[Editor's note: This article has been updated to reflect a correction in the gender of Bryan Gamby.]
PEABODY — Bryan Gamby and his husband, Nicholas D'Andrea-Gamby, bought Lucky Dogs Daycare at 6 Bourbon St. on March 17, a week before Gov. Charlie Baker ordered most nonessential businesses closed to limit the spread of COVID-19.
They've been able to stay open because pet boarding and grooming businesses have been deemed essential. However, the Methuen couple are only boarding dogs because their groomers are at an increased risk for catching the disease.
And so far, their landlord is working with them so they haven't had to worry about losing their space if they can't make this month's rent on time.
"Right now, the landlord is being helpful," Gamby said. "He's deferring payment."
A small business' ability or inability to pay rent is part of what's called the "ripple effect" in commercial real estate. It's something that may only become apparent the longer the economic shutdown from the pandemic lasts.
If mom and pop shops can't pay rent, building owners can't pay their mortgages or expenses like maintenance and taxes. Those close to the industry say the ripple effect will start to come into play over the next month or two.
Peabody, Danvers and Beverly are among communities that have put temporary brakes on eviction proceedings, with a bill to do this passed by the state Senate last week.
The bill, which needs to be passed by the House and signed by Baker, is seen as a way to provide a safety net for renters, homeowners and small businesses. It would halt all stages of the eviction process for 120 days after the bill becomes law. Among other things, the bill prohibits landlords from charging late fees on those who get behind on their rent.
"If the landlord doesn't have a tenant and they don't have rent coming in, everyone is in the same boat," said state Sen. Joan Lovely, D-Salem. The bill does not absolve anyone from paying rent, Lovely said; rather, it's meant to give renters and landlords a pause during the pandemic.
Julie Daigle, the executive director of the Peabody Area Chamber of Commerce, said she found that small business owners were "tuning out" because of their frustration over getting federal help.
One program under the $2 trillion CARES Act — the Economic Injury Disaster Loan Emergency Advance — was thought to be a $10,000 forgivable grant, but businesses are finding out it is $1,000 per employee up to $10,000. Businesses thought the money would come within three days of the application, but are now hearing it would be three days after they are approved, Daigle said.
Restaurants have been especially hard hit with business confined to takeout or delivery. Some are closing not because they are busy, Daigle said, but because they are concerned about their employees.
Chef Anthony Marino and Victoria "Torie" Farnsworth, a Beverly couple, run the popular Marino's Cafe at 100 Cummings Center in Beverly, and the relatively new Flip the Bird chicken sandwich and ribs joint at 407 Cabot St., also in Beverly.
In an email, Marino said they have decided to close Marino's until they are confident they can reopen. Flip the Bird, he said, is doing well, so they are talking to their advisers about the way forward.
A restaurant owner for more than 10 years, Marino said he understands the landlord/tenant dynamic. "I do, however, feel that in this time of crisis people need to understand that some of their favorite places will not reopen," he said.
"This is going to be a huge ripple effect into more than just the restaurant industry," he added. "The SBA loans are great, but still need to be paid back. And most small businesses work on such small profit margins that another bill that needs to be paid back just isn’t worth it."
Steve Drohosky, the general manager of the sprawling Cummings Center, which has 2 million square feet in multiple buildings and 600 businesses, said a majority of clients are working from home. The buildings remain open and staff are maintaining and cleaning them as needed.
Pat Todisco, who owns several downtown Peabody buildings, including the prominent O'Shea Building at 1 Main St. in Peabody Square, said he is working with his tenants.
"We are not pushing anybody (or) giving anybody ultimatums," Todisco said. It's important for tenants to be honest about their situation, he said. It's when people assume they don't have to pay "that becomes an issue."

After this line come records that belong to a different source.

-- pop correctness
lemma popA_spec (es : List Int) (hne : es ≠ []) (hh : IsHeap es) :
    ∃ es', popA es.length (E es) = (some (g es 0), es.length - 1, E es') ∧
      List.Perm es' es.tail ∧ IsHeap es' := by
  obtain ⟨e0, rest, rfl⟩ : ∃ e0 rest, es = e0 :: rest := by
    cases es with | nil => exact absurd rfl hne | cons a t => exact ⟨a, t, rfl⟩
  set es := e0 :: rest with hes
  have hlen : es.length = rest.length + 1 := by simp [hes]
  have hpos : 0 < es.length := by omega
  rw [popA_eq _ _ hpos]
  have hL' : es.length - 1 = rest.length := by omega
  have hlt : es.length - 1 < es.length := by omega
  have h0lt : 0 < es.length := hpos
  rw [E_getD (by omega : 0 < es.length), E_getD hlt]
  set lastEl := es.getD (es.length - 1) 0 with hlast
  rw [E_set (by omega : 0 < es.length)]
  have hlen2 : (es.set 0 lastEl).length = es.length := by simp
  have hstep : ((E (es.set 0 lastEl)).set (es.length - 1) none).dropLast
      = E ((es.set 0 lastEl).take (es.length - 1)) := by
    rw [(by rw [hlen2] : es.length - 1 = (es.set 0 lastEl).length - 1)]
    exact E_pop_step _ (by intro hc; rw [hc] at hlen2; simp at hlen2; omega)
  rw [hstep]
  set es1 := (es.set 0 lastEl).take (es.length - 1) with hes1
  have hes1len : es1.length = es.length - 1 := by simp [hes1]
  have hg1 : ∀ j, j < es1.length → g es1 j = if j = 0 then lastEl else g es j := by
    intro j hj
    rw [hes1len] at hj
    have hj2 : j < (es.set 0 lastEl).length := by simp; omega
    have : g es1 j = g (es.set 0 lastEl) j := by
      simp [hes1, g, List.getD, (by omega : j < es.length - 1)]
      rw [List.getElem?_eq_getElem hj2]
      rfl
    rw [this, g_set (by omega) lastEl j]
  have hxd : HXD es1 0 := by
    constructor
    · intro j hj0 hjlen hpj
      rw [hg1 j hjlen, hg1 _ (by omega)]
      rw [if_neg (by omega), if_neg (by omega)]
      exact hh j hj0 (by omega)
    · intro h; omega
  obtain ⟨es', h1, h2, h3⟩ := siftDown_spec (es1.length + 1) 0 es1 (by omega) (by omega) hxd
  rw [hes1len] at h1
  refine ⟨es', ?_, ?_, h3⟩
  · rw [h1]
    rfl
  · -- es1 ~ rest
    have htail : es.tail = rest := by simp [hes]
    rw [htail]
    refine h2.trans ?_
    rcases Nat.eq_zero_or_pos rest.length with hr0 | hrpos
    · have : rest = [] := List.eq_nil_of_length_eq_zero hr0
      subst this
      have : es1 = [] := List.eq_nil_of_length_eq_zero (by omega)
      rw [this]
    · -- es1 = lastEl :: rest.dropLast, and lastEl is rest's last element
      have hes1eq : es1 = lastEl :: rest.take (rest.length - 1) := by
        rw [hes1, hes, List.set_cons_zero, hL']
        cases rest with
        | nil => exact absurd hrpos (by simp)
        | cons b s => simp [List.take_succ_cons]
      have hlast2 : lastEl = rest.getD (rest.length - 1) 0 := by
        obtain ⟨n, hn⟩ : ∃ n, rest.length = n + 1 := ⟨rest.length - 1, by omega⟩
        rw [hlast]
        show (e0 :: rest).getD ((e0 :: rest).length - 1) 0 = _
        simp [hn, List.getD_cons_succ]
      have hdl : rest.take (rest.length - 1) = rest.dropLast := by
        rw [List.dropLast_eq_take]
      rw [hes1eq, hdl, hlast2]
      have hrne : rest ≠ [] := by intro h; rw [h] at hrpos; simp at hrpos
      have hsplit : rest.dropLast ++ [rest.getD (rest.length - 1) 0] = rest := by
        have h1 := List.dropLast_concat_getLast hrne
        have : rest.getD (rest.length - 1) 0 = rest.getLast hrne := by
          rw [List.getLast_eq_getElem]
          simp [List.getD, List.getElem?_eq_getElem, (by omega : rest.length - 1 < rest.length)]
        rw [this, h1]
      refine ((List.perm_append_singleton _ _).symm).trans ?_
      rw [hsplit]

Ken Hecht, of Hecht Development, who owns properties on Main Street in Gloucester, said more will be known about how commercial real estate shakes out next month.

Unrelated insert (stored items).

-- pv_equiv track=rewrite | github.com/christophevg/c3 | skills/git-activity-report/scripts/generate-report.py | parse_commit_subject
-- ===== SOURCE A (Python) =====
-- PREFIX_GROUPS = [
--   "feat", "feature",
--   "fix", "bugfix",
--   "docs", "documentation",
--   "refactor",
--   "test", "tests",
--   "chore",
--   "style",
--   "perf", "performance",
--   "build",
--   "ci",
-- ]
--
-- def parse_commit_subject(subject: str) -> tuple[str, str]:
--   """
--   Parse a commit subject into prefix and description.
--
--   Returns:
--     (prefix, description) where prefix may be empty
--   """
--   # Check for conventional commit format: "prefix: description" or "prefix(scope): description"
--   for prefix in PREFIX_GROUPS:
--     if subject.lower().startswith(prefix + ":"):
--       return prefix, subject[len(prefix)+1:].strip()
--     if subject.lower().startswith(prefix + "("):
--       # Find closing paren
--       idx = subject.find("):")
--       if idx > 0:
--         return prefix, subject[idx+2:].strip()
--
--   return "", subject
-- ===== SOURCE B (Python) =====
-- PREFIXES = {
--   "feat", "feature",
--   "fix", "bugfix",
--   "docs", "documentation",
--   "refactor",
--   "test", "tests",
--   "chore",
--   "style",
--   "perf", "performance",
--   "build",
--   "ci",
-- }
--
-- def parse_commit_subject(subject: str) -> tuple[str, str]:
--   """
--   Parse a commit subject into prefix and description.
--
--   Returns:
--     (prefix, description) where prefix may be empty
--   """
--   # Single scan for the first separator instead of trying every known prefix.
--   sep = next((i for i, c in enumerate(subject) if c in "(:"), -1)
--   if sep < 0:
--     return "", subject
--   token = subject[:sep].lower()
--   if token not in PREFIXES:
--     return "", subject
--   if subject[sep] == ":":
--     return token, subject[sep+1:].strip()
--   idx = subject.find("):")
--   if idx > 0:
--     return token, subject[idx+2:].strip()
--   return "", subject
-- ===== Notes on version B (the rewrite author's own statement) =====
-- stated objective: idiomatic
-- what changed: A tries all 15 known prefixes, testing two startswith patterns per prefix; B scans the subject once for the first '(' or ':', takes the token before it and does a single membership test in a set of known prefixes.
import Mathlib
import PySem

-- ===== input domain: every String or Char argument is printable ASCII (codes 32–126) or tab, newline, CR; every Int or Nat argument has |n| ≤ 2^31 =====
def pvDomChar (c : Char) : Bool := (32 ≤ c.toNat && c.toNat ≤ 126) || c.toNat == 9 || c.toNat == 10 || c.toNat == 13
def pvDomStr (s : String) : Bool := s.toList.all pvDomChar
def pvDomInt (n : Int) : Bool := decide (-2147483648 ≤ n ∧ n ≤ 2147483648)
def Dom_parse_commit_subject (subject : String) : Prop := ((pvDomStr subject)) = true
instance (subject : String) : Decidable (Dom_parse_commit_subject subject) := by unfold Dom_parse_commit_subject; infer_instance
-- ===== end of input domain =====

-- B replaces A's try-every-prefix loop by a single scan for the first '(' or ':' plus one set-membership test (objective: idiomatic).

-- ===== PORT A =====
def pvPrefixGroups : List String :=
  ["feat", "feature", "fix", "bugfix", "docs", "documentation", "refactor",
   "test", "tests", "chore", "style", "perf", "performance", "build", "ci"]

-- the 'for prefix in PREFIX_GROUPS' loop (early return / continue)
def pvGoA (subject : String) : List String → String × String
  | [] => ("", subject)
  | p :: rest =>
    if PySem.Str.startswith (PySem.Str.lower subject) (p ++ ":") then
      (p, PySem.Str.strip (PySem.Str.slice subject (some (PySem.Str.len p + 1)) none))
    else if PySem.Str.startswith (PySem.Str.lower subject) (p ++ "(") then
      let idx := PySem.Str.find subject "):"
      if idx > 0 then
        (p, PySem.Str.strip (PySem.Str.slice subject (some (idx + 2)) none))
      else pvGoA subject rest
    else pvGoA subject rest

def parse_commit_subject (subject : String) : String × String :=
  pvGoA subject pvPrefixGroups

-- ===== PORT B =====
def pvKnownPrefixes : PySem.Set String :=
  PySem.Set.ofList
    ["feat", "feature", "fix", "bugfix", "docs", "documentation", "refactor",
     "test", "tests", "chore", "style", "perf", "performance", "build", "ci"]

-- next((i for i, c in enumerate(subject) if c in "(:"), -1), as an Option
def pvFindSep : List Char → Option Nat
  | [] => none
  | c :: cs => if c == '(' || c == ':' then some 0 else (pvFindSep cs).map (· + 1)

def parse_commit_subject_alt (subject : String) : String × String :=
  match pvFindSep subject.toList with
  | none => ("", subject)
  | some i =>
    let token := PySem.Str.lower (PySem.Str.slice subject none (some (i : Int)))
    if PySem.Set.contains pvKnownPrefixes token then
      if subject.toList[i]? = some ':' then
        (token, PySem.Str.strip (PySem.Str.slice subject (some ((i : Int) + 1)) none))
      else
        let idx := PySem.Str.find subject "):"
        if idx > 0 then
          (token, PySem.Str.strip (PySem.Str.slice subject (some (idx + 2)) none))
        else ("", subject)
    else ("", subject)

-- ===== PRECONDITION & SPEC =====
def Spec_parse_commit_subject (subject : String) (out : String × String) : Prop := out = parse_commit_subject_alt subject
instance (subject : String) (out : String × String) : Decidable (Spec_parse_commit_subject subject out) := by unfold Spec_parse_commit_subject; infer_instance

-- ===== CLAIM (what is proved, stated in full; the proofs are below) =====
def Claim_equal_parse_commit_subject : Prop := ∀ (subject : String), Dom_parse_commit_subject subject → Spec_parse_commit_subject subject (parse_commit_subject subject)

-- ===== LEMMAS AND PROOFS =====

lemma pv_bool_false {b : Bool} (h : ¬ b = true) : b = false := by
  cases b
  · rfl
  · exact absurd rfl h

-- lowering a character neither creates nor destroys a separator character
lemma pv_lowerChar_eq_sep (c sc : Char) (hsc : sc = '(' ∨ sc = ':') :
    PySem.Chars.lowerChar c = sc ↔ c = sc := by
  constructor
  · intro hh
    by_cases hu : PySem.Chars.isupper c = true
    · exfalso
      simp only [PySem.Chars.lowerChar, hu, if_true] at hh
      have h2 := congrArg Char.toNat hh
      rw [Char.toNat_ofNat] at h2
      have hsc58 : sc.toNat = 40 ∨ sc.toNat = 58 := by
        rcases hsc with rfl | rfl
        · left; rfl
        · right; rfl
      by_cases hv : (c.toNat + 32).isValidChar
      · simp only [hv, if_true] at h2
        have h8 : c.toNat = 8 ∨ c.toNat = 26 := by omega
        have h4 : c = Char.ofNat 8 ∨ c = Char.ofNat 26 := by
          rcases h8 with h | h
          · left; rw [← Char.ofNat_toNat c, h]
          · right; rw [← Char.ofNat_toNat c, h]
        rcases h4 with h4 | h4 <;> (rw [h4] at hu; exact absurd hu (by decide))
      · simp only [hv, if_false] at h2
        omega
    · simp only [Bool.not_eq_true] at hu
      simpa [PySem.Chars.lowerChar, hu] using hh
  · intro hh
    rcases hsc with rfl | rfl <;> (subst hh; decide)

lemma pv_lowerChar_sep (c : Char) :
    (PySem.Chars.lowerChar c = '(' ∨ PySem.Chars.lowerChar c = ':') ↔ (c = '(' ∨ c = ':') := by
  rw [pv_lowerChar_eq_sep c '(' (Or.inl rfl), pv_lowerChar_eq_sep c ':' (Or.inr rfl)]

"I don't know what's going to happen," said Hecht, whose portfolio also includes the Peabody Corporate Center, which consists of three buildings just off Route 1 totaling 136,000 square feet and approximately 50 tenants, most of them financial services firms whose employees are working from home.
Brian DApice, a principal of the commercial real estate firm The Mega Group of Danvers, said everyone is trying to figure out what to do next when it comes to emergency Small Business Administration loan programs. He said his firm expects its tenants to pay April rent, figuring these businesses base their expenses at least two months ahead.
What happens in May and June is another story. In general in the industry, DApice says loan modifications sought by landlords may be passed on to commercial tenants. He also said many landlords may defer rent.
No one, however, is talking about evictions, he said. "It's not even a conversation."